WORK ITEM - Of the material below, the lines to be retyped are those from the line containing "(by intro x hx" through the line containing "rw [hsum, Finset.sum_ite_eq]", inclusive; reproduce them exactly.

DATA SHOWN -

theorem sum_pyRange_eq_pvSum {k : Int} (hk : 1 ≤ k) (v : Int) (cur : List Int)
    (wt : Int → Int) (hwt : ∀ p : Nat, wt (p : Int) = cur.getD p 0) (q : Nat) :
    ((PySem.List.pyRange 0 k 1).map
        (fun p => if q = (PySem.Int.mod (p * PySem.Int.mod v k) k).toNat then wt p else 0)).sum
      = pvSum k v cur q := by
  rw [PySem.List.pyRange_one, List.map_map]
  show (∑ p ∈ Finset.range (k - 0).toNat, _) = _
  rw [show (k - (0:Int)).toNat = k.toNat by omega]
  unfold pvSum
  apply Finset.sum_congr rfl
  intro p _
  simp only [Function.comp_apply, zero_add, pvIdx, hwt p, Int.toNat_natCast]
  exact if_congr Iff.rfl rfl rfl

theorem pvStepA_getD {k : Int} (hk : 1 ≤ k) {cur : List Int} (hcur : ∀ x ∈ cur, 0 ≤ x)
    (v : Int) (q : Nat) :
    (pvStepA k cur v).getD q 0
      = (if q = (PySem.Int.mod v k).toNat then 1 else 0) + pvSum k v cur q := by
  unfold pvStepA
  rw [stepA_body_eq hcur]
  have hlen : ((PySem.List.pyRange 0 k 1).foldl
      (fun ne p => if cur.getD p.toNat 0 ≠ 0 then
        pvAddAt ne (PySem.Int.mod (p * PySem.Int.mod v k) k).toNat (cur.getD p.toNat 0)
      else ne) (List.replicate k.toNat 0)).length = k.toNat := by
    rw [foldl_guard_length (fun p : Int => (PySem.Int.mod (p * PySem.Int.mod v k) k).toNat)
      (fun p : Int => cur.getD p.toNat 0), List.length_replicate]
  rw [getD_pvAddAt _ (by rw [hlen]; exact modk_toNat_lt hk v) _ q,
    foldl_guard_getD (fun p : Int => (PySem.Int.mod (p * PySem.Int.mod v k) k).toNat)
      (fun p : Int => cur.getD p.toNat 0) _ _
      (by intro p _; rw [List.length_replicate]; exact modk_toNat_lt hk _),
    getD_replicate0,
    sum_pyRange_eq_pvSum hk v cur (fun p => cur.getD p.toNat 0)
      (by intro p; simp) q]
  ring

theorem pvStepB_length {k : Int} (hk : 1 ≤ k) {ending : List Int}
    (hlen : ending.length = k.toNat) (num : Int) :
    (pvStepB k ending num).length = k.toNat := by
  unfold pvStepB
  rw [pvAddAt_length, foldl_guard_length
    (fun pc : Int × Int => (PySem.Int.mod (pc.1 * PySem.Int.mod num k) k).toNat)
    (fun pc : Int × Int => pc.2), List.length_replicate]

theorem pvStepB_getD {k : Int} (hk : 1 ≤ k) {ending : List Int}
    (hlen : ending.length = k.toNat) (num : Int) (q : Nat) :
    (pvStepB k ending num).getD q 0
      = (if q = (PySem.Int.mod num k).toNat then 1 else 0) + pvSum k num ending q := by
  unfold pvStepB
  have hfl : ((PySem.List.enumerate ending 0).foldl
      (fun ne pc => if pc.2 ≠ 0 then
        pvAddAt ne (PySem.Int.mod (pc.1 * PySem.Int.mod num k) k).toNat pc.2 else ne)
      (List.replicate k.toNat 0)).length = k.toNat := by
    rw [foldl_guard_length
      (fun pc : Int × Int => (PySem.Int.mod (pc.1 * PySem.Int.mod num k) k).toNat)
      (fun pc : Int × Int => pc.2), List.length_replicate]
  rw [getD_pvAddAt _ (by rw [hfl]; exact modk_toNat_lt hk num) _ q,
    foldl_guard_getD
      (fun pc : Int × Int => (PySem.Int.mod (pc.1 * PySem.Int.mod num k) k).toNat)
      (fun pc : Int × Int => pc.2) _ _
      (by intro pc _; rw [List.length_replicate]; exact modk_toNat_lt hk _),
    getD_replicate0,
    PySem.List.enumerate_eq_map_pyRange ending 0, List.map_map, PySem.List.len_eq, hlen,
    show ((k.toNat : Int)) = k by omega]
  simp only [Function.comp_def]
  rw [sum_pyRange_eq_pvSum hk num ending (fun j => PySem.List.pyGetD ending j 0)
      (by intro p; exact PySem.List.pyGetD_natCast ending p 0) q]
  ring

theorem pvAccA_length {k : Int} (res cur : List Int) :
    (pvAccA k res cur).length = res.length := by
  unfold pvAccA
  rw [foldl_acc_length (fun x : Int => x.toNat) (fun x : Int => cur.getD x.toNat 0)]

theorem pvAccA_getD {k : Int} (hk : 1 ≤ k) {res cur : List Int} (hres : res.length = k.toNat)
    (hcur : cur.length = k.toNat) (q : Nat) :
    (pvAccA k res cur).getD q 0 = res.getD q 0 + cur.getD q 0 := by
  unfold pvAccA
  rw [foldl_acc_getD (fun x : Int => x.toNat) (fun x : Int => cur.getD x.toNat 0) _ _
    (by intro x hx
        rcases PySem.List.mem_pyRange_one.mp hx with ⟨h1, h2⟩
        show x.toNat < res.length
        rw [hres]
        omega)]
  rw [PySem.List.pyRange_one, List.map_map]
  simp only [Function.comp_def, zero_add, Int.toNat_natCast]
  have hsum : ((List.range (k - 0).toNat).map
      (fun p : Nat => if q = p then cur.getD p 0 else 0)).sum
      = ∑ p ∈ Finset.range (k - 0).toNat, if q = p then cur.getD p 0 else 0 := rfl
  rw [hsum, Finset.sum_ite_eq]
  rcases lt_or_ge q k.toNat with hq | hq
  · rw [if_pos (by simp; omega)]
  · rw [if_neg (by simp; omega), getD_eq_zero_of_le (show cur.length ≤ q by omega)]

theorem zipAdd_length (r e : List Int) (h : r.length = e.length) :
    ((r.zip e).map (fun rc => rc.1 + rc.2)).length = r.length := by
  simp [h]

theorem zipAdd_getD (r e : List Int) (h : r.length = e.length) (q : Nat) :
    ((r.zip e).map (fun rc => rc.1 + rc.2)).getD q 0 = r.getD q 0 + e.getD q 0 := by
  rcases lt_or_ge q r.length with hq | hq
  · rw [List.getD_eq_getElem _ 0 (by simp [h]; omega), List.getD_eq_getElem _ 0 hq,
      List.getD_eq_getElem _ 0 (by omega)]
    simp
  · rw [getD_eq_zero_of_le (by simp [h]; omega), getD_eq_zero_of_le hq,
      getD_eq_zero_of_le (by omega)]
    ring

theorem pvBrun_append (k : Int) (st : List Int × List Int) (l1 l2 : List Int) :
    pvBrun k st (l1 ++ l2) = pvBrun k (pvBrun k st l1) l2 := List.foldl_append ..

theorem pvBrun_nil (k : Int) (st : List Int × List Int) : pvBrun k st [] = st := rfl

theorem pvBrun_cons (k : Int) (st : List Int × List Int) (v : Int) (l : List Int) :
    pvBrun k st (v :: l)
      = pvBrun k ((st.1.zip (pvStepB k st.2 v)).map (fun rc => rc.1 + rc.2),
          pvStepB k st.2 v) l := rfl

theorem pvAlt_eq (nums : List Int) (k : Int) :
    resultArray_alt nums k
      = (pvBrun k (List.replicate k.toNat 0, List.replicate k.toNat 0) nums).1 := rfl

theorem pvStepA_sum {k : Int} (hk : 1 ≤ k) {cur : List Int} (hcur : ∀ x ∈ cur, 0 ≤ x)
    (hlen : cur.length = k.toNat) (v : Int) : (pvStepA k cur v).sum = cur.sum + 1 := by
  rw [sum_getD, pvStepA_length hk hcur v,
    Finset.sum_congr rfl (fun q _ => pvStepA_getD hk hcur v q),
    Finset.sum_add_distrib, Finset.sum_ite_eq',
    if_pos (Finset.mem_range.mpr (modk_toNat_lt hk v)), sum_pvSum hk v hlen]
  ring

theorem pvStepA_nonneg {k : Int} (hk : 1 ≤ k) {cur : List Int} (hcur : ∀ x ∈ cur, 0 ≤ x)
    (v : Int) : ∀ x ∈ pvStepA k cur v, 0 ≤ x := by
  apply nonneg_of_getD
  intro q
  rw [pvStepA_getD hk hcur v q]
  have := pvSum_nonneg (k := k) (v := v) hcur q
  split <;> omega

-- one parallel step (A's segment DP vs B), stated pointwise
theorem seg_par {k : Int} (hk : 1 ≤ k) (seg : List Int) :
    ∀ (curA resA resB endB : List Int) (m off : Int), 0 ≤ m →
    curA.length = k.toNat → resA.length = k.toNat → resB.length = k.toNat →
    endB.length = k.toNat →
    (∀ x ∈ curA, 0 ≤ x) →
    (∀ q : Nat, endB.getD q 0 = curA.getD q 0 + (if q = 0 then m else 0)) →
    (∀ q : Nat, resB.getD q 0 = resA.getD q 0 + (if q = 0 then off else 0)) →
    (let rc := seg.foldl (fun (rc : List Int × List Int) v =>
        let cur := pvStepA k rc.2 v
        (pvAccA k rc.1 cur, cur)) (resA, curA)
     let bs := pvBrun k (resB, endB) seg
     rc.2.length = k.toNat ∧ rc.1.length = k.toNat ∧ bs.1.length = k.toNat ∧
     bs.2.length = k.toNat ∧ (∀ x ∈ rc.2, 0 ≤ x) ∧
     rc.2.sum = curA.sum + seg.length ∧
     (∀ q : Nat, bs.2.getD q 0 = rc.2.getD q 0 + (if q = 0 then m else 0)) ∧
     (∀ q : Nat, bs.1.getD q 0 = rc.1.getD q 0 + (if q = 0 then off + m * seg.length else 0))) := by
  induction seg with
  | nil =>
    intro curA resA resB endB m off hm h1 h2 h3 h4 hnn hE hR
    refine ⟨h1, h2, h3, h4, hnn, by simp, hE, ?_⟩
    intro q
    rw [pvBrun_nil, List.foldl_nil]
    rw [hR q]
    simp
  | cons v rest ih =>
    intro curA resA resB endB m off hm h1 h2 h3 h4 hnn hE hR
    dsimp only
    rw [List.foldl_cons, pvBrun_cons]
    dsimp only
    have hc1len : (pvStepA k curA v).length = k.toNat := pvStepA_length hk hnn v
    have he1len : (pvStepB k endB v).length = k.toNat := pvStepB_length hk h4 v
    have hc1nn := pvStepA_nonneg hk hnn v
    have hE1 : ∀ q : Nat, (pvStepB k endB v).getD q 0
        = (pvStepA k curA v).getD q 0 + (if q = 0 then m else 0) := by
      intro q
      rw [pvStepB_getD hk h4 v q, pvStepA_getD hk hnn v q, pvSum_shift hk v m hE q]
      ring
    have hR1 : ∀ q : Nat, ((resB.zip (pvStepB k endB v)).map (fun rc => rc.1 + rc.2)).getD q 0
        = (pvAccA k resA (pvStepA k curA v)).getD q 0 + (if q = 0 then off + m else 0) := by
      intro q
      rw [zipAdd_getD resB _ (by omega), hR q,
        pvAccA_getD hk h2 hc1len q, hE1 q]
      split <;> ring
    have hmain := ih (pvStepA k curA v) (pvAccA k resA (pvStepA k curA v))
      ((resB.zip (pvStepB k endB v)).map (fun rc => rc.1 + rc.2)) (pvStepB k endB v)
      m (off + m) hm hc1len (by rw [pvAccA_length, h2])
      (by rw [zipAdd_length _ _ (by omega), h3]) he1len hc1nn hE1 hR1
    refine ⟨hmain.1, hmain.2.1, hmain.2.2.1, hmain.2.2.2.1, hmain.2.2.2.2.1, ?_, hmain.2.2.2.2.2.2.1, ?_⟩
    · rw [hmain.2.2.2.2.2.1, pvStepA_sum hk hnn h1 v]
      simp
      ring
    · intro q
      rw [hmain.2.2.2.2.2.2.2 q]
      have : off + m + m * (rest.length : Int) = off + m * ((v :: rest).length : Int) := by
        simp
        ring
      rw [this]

RESPONSE TO THIS EXERCISE -
    (by intro x hx
        rcases PySem.List.mem_pyRange_one.mp hx with ⟨h1, h2⟩
        show x.toNat < res.length
        rw [hres]
        omega)]
  rw [PySem.List.pyRange_one, List.map_map]
  simp only [Function.comp_def, zero_add, Int.toNat_natCast]
  have hsum : ((List.range (k - 0).toNat).map
      (fun p : Nat => if q = p then cur.getD p 0 else 0)).sum
      = ∑ p ∈ Finset.range (k - 0).toNat, if q = p then cur.getD p 0 else 0 := rfl
  rw [hsum, Finset.sum_ite_eq]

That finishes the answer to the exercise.